I also think that there is an overwhelming and puzzling over-emphasis on Cronbach alpha reliability which psychometricians have criticized strongly for years (for instance Raykov, 1997 in MBR, 2012 book; Sijtsma, 2009 Psychometrika). Instead, I think folks should use the factor model and focus on how well the factors can be measured and there is a lot of writing on how to do that, including contributions from Item Response Theory.
Elina Dale posted on Thursday, April 18, 2013 - 12:25 pm
Dear Dr. Muthen,
Thank you so much for this very comprehensive and clear response to my questions. This is very helpful to me! Thank you! Elina
Just touching down to see if there has been any further discussion on this issue. Recently received a review stating one can not calculate Omega hierarchical when using WLSMV b/c one can not obtain res. vars using this estimator. However, I used MODEL CONSTRAINT to do so. FWIW, indicators were declared as categorical with 3 response options.
I ask as I have also seen others calculate Omega hierarchical when using WLSMV. Is this still ambiguous issue?

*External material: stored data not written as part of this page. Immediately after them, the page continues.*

-- pv_equiv track=rewrite | github.com/Usmaelabdureman/Competitive_programming | Codeforces/Contest#9_ADWA_SPECIAL/A_Escaping_Prison.py | check
-- ===== SOURCE A (Python) =====
-- def check(n, h, blankets):
--     total_height = 0
--     for blanket in blankets:
--         if blanket[0 ] >= h or blanket[1] >= h:
--             return "YES"
--         total_height += max(blanket)
--         if total_height >= h:
--             return "YES"
--     return "NO"
-- ===== SOURCE B (Python) =====
-- def check(n, h, blankets):
--     # Pass 1: any single blanket tall enough by itself?
--     if any(b[0] >= h or b[1] >= h for b in blankets):
--         return "YES"
--     # Pass 2: precompute the prefix sums of the stacked heights, then scan them.
--     total = 0
--     prefixes = []
--     for b in blankets:
--         total += max(b)
--         prefixes.append(total)
--     return "YES" if any(s >= h for s in prefixes) else "NO"
-- ===== Notes on version B (the rewrite author's own statement) =====
-- stated objective: alternative
-- what changed: Replaces A's single interleaved early-exit loop by two separate scans: one any() over the per-blanket test, then a precomputed prefix-sum table of max(b) scanned by a second any(); correctness relies on every early exit of A returning the same string 'YES'.
import Mathlib
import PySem

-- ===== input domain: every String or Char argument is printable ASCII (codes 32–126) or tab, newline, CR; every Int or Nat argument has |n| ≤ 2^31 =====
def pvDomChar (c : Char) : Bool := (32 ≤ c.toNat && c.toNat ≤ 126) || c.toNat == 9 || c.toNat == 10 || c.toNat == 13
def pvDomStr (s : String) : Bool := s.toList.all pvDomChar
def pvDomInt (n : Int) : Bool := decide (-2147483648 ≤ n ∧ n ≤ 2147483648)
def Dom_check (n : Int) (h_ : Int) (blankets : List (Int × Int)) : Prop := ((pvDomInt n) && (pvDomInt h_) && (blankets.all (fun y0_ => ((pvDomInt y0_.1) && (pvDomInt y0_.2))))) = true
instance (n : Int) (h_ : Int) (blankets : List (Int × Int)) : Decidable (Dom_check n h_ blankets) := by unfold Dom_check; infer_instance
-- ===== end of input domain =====

-- B replaces A's interleaved early-exit loop with two separate scans over a precomputed
-- prefix-sum table; same O(n) cost, different decomposition (objective: alternative).

-- ===== PORT A =====
-- the for-loop with early returns, carrying total_height
def checkLoop (h_ : Int) (bs : List (Int × Int)) (total : Int) : String :=
  match bs with
  | [] => "NO"
  | b :: rest =>
    if b.1 ≥ h_ || b.2 ≥ h_ then "YES"
    else
      let total' := total + max b.1 b.2
      if total' ≥ h_ then "YES" else checkLoop h_ rest total'

def check (n : Int) (h_ : Int) (blankets : List (Int × Int)) : String :=
  checkLoop h_ blankets 0

-- ===== PORT B =====
def check_alt (n : Int) (h_ : Int) (blankets : List (Int × Int)) : String :=
  if blankets.any (fun b => b.1 ≥ h_ || b.2 ≥ h_) then "YES"
  else
    -- prefix-sum table built by the Source B loop (total, prefixes)
    let st := blankets.foldl (fun (st : Int × List Int) b =>
      (st.1 + max b.1 b.2, st.2 ++ [st.1 + max b.1 b.2])) (0, [])
    if st.2.any (fun s => s ≥ h_) then "YES" else "NO"

-- ===== PRECONDITION & SPEC =====
def Spec_check (n : Int) (h_ : Int) (blankets : List (Int × Int)) (out : String) : Prop := out = check_alt n h_ blankets
instance (n : Int) (h_ : Int) (blankets : List (Int × Int)) (out : String) : Decidable (Spec_check n h_ blankets out) := by unfold Spec_check; infer_instance

-- ===== CLAIM (what is proved, stated in full; the proofs are below) =====
def Claim_equal_check : Prop := ∀ (n : Int) (h_ : Int) (blankets : List (Int × Int)), Dom_check n h_ blankets → Spec_check n h_ blankets (check n h_ blankets)

-- ===== LEMMAS AND PROOFS =====

-- the prefix sums of max b starting from offset t
def prefSums (t : Int) : List (Int × Int) → List Int
  | [] => []
  | b :: bs => (t + max b.1 b.2) :: prefSums (t + max b.1 b.2) bs

theorem foldl_prefixes (bs : List (Int × Int)) : ∀ (t : Int) (acc : List Int),
    bs.foldl (fun (st : Int × List Int) b =>
      (st.1 + max b.1 b.2, st.2 ++ [st.1 + max b.1 b.2])) (t, acc)
      = (t + (bs.map (fun b => max b.1 b.2)).sum, acc ++ prefSums t bs) := by
  induction bs with
  | nil => intro t acc; simp [prefSums]
  | cons b bs ih =>
    intro t acc
    simp only [List.foldl_cons, ih, prefSums, List.map_cons, List.sum_cons]
    rw [Prod.mk.injEq]
    exact ⟨by ring, by simp⟩

theorem checkLoop_char (h_ : Int) (bs : List (Int × Int)) : ∀ (t : Int),
    checkLoop h_ bs t =
      if bs.any (fun b => b.1 ≥ h_ || b.2 ≥ h_) || (prefSums t bs).any (fun s => s ≥ h_)
      then "YES" else "NO" := by
  induction bs with
  | nil => intro t; simp [checkLoop, prefSums]
  | cons b bs ih =>
    intro t
    simp only [checkLoop, List.any_cons, prefSums, ih]
    by_cases h1 : b.1 ≥ h_ || b.2 ≥ h_
    · simp [h1]
    · by_cases h2 : t + max b.1 b.2 ≥ h_
      · simp [h1, h2]
      · simp only [Bool.or_eq_true, decide_eq_true_eq, not_or] at h1
        rw [if_neg h2]
        simp only [decide_eq_false h1.1, decide_eq_false h1.2, decide_eq_false h2,
          Bool.false_or, Bool.or_false]
        simp

-- ===== VERDICT (by name: the statement is the Claim_ definition above) =====
theorem check_spec : Claim_equal_check := by
  intro n h_ blankets _
  show check n h_ blankets = check_alt n h_ blankets
  simp only [check, check_alt, checkLoop_char, foldl_prefixes, List.nil_append]
  by_cases h1 : blankets.any (fun b => b.1 ≥ h_ || b.2 ≥ h_)
  · simp [h1]
  · by_cases h2 : (prefSums 0 blankets).any (fun s => s ≥ h_)
    · simp [h1, h2]
    · simp [h1, h2]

Delving a bit more into this issue and re-reading your statement above ** "But currently there doesn't seem to be a generally accepted reliability index with categorical outcomes - correct me if I am wrong, readers. And I think it has to do with the fact that we are not considering scales based on summing u*'s, but on summing u's." ** I believe this indeed the crux of the issue. For example, a recent thread I was pointed to on the issue seems to articulate just this:
My query then is: Let's say one does a bifactor model with categorical data (WLSMV, Delta), computes values of Omega using Model Constraint, and reports them based on the bifactor model. Is the assumption then, that if one were to go back to the raw data and compute the scales, that the model-implied Omega reliability would not be precise to the observed raw data because of the underlying latent y*'s based on the categorical y's [estimated using the polychoric correlation matrix]? If true, would not the model-implied Omega still be a useful heuristic to approximate scale reliability based on the observed y's? I guess I'm surprised that any bias from the y* approach to categorical items would be so great as to yield severe departures based observed y's.
See also my old paper (obtained via About Us through my UCLA site's Full Paper list)
Unpublished 1) Muthén, B. (1977). Some results on using summed raw scores and factor scores from dichotomous items in the estimation of structural equation models. Unpublished Technical Report, University of Uppsala, Sweden. [Available as PDF]
L1 refers to the first loading which is fixed at 1 as the default. So it is not a parameter to be estimated which is what parameter labels should correspond to. You can either give the value 1 in the omega formula or set the metric in the factor variance instead.
I am not sure we have reached a consensus of how to compute a reliability with categorical outcomes. I contacted Tenko Raykov who has worked on related matters and he allowed me to post his view:
“I am yet to see a proof of the claimed reliability estimator in Yang & Green (2009) being indeed equal to the ratio of true variance to observed variance of the overall sum score (whether weighted or not; see also next sentence). This proof is to explicate also (i) all its assumptions, (ii) the methods to be used for testing them, (iii) what assumptions these latter methods make themselves (and how to test them), and (iv) if these methods indeed yield dependable results with respect to what they are supposed/expected to accomplish.”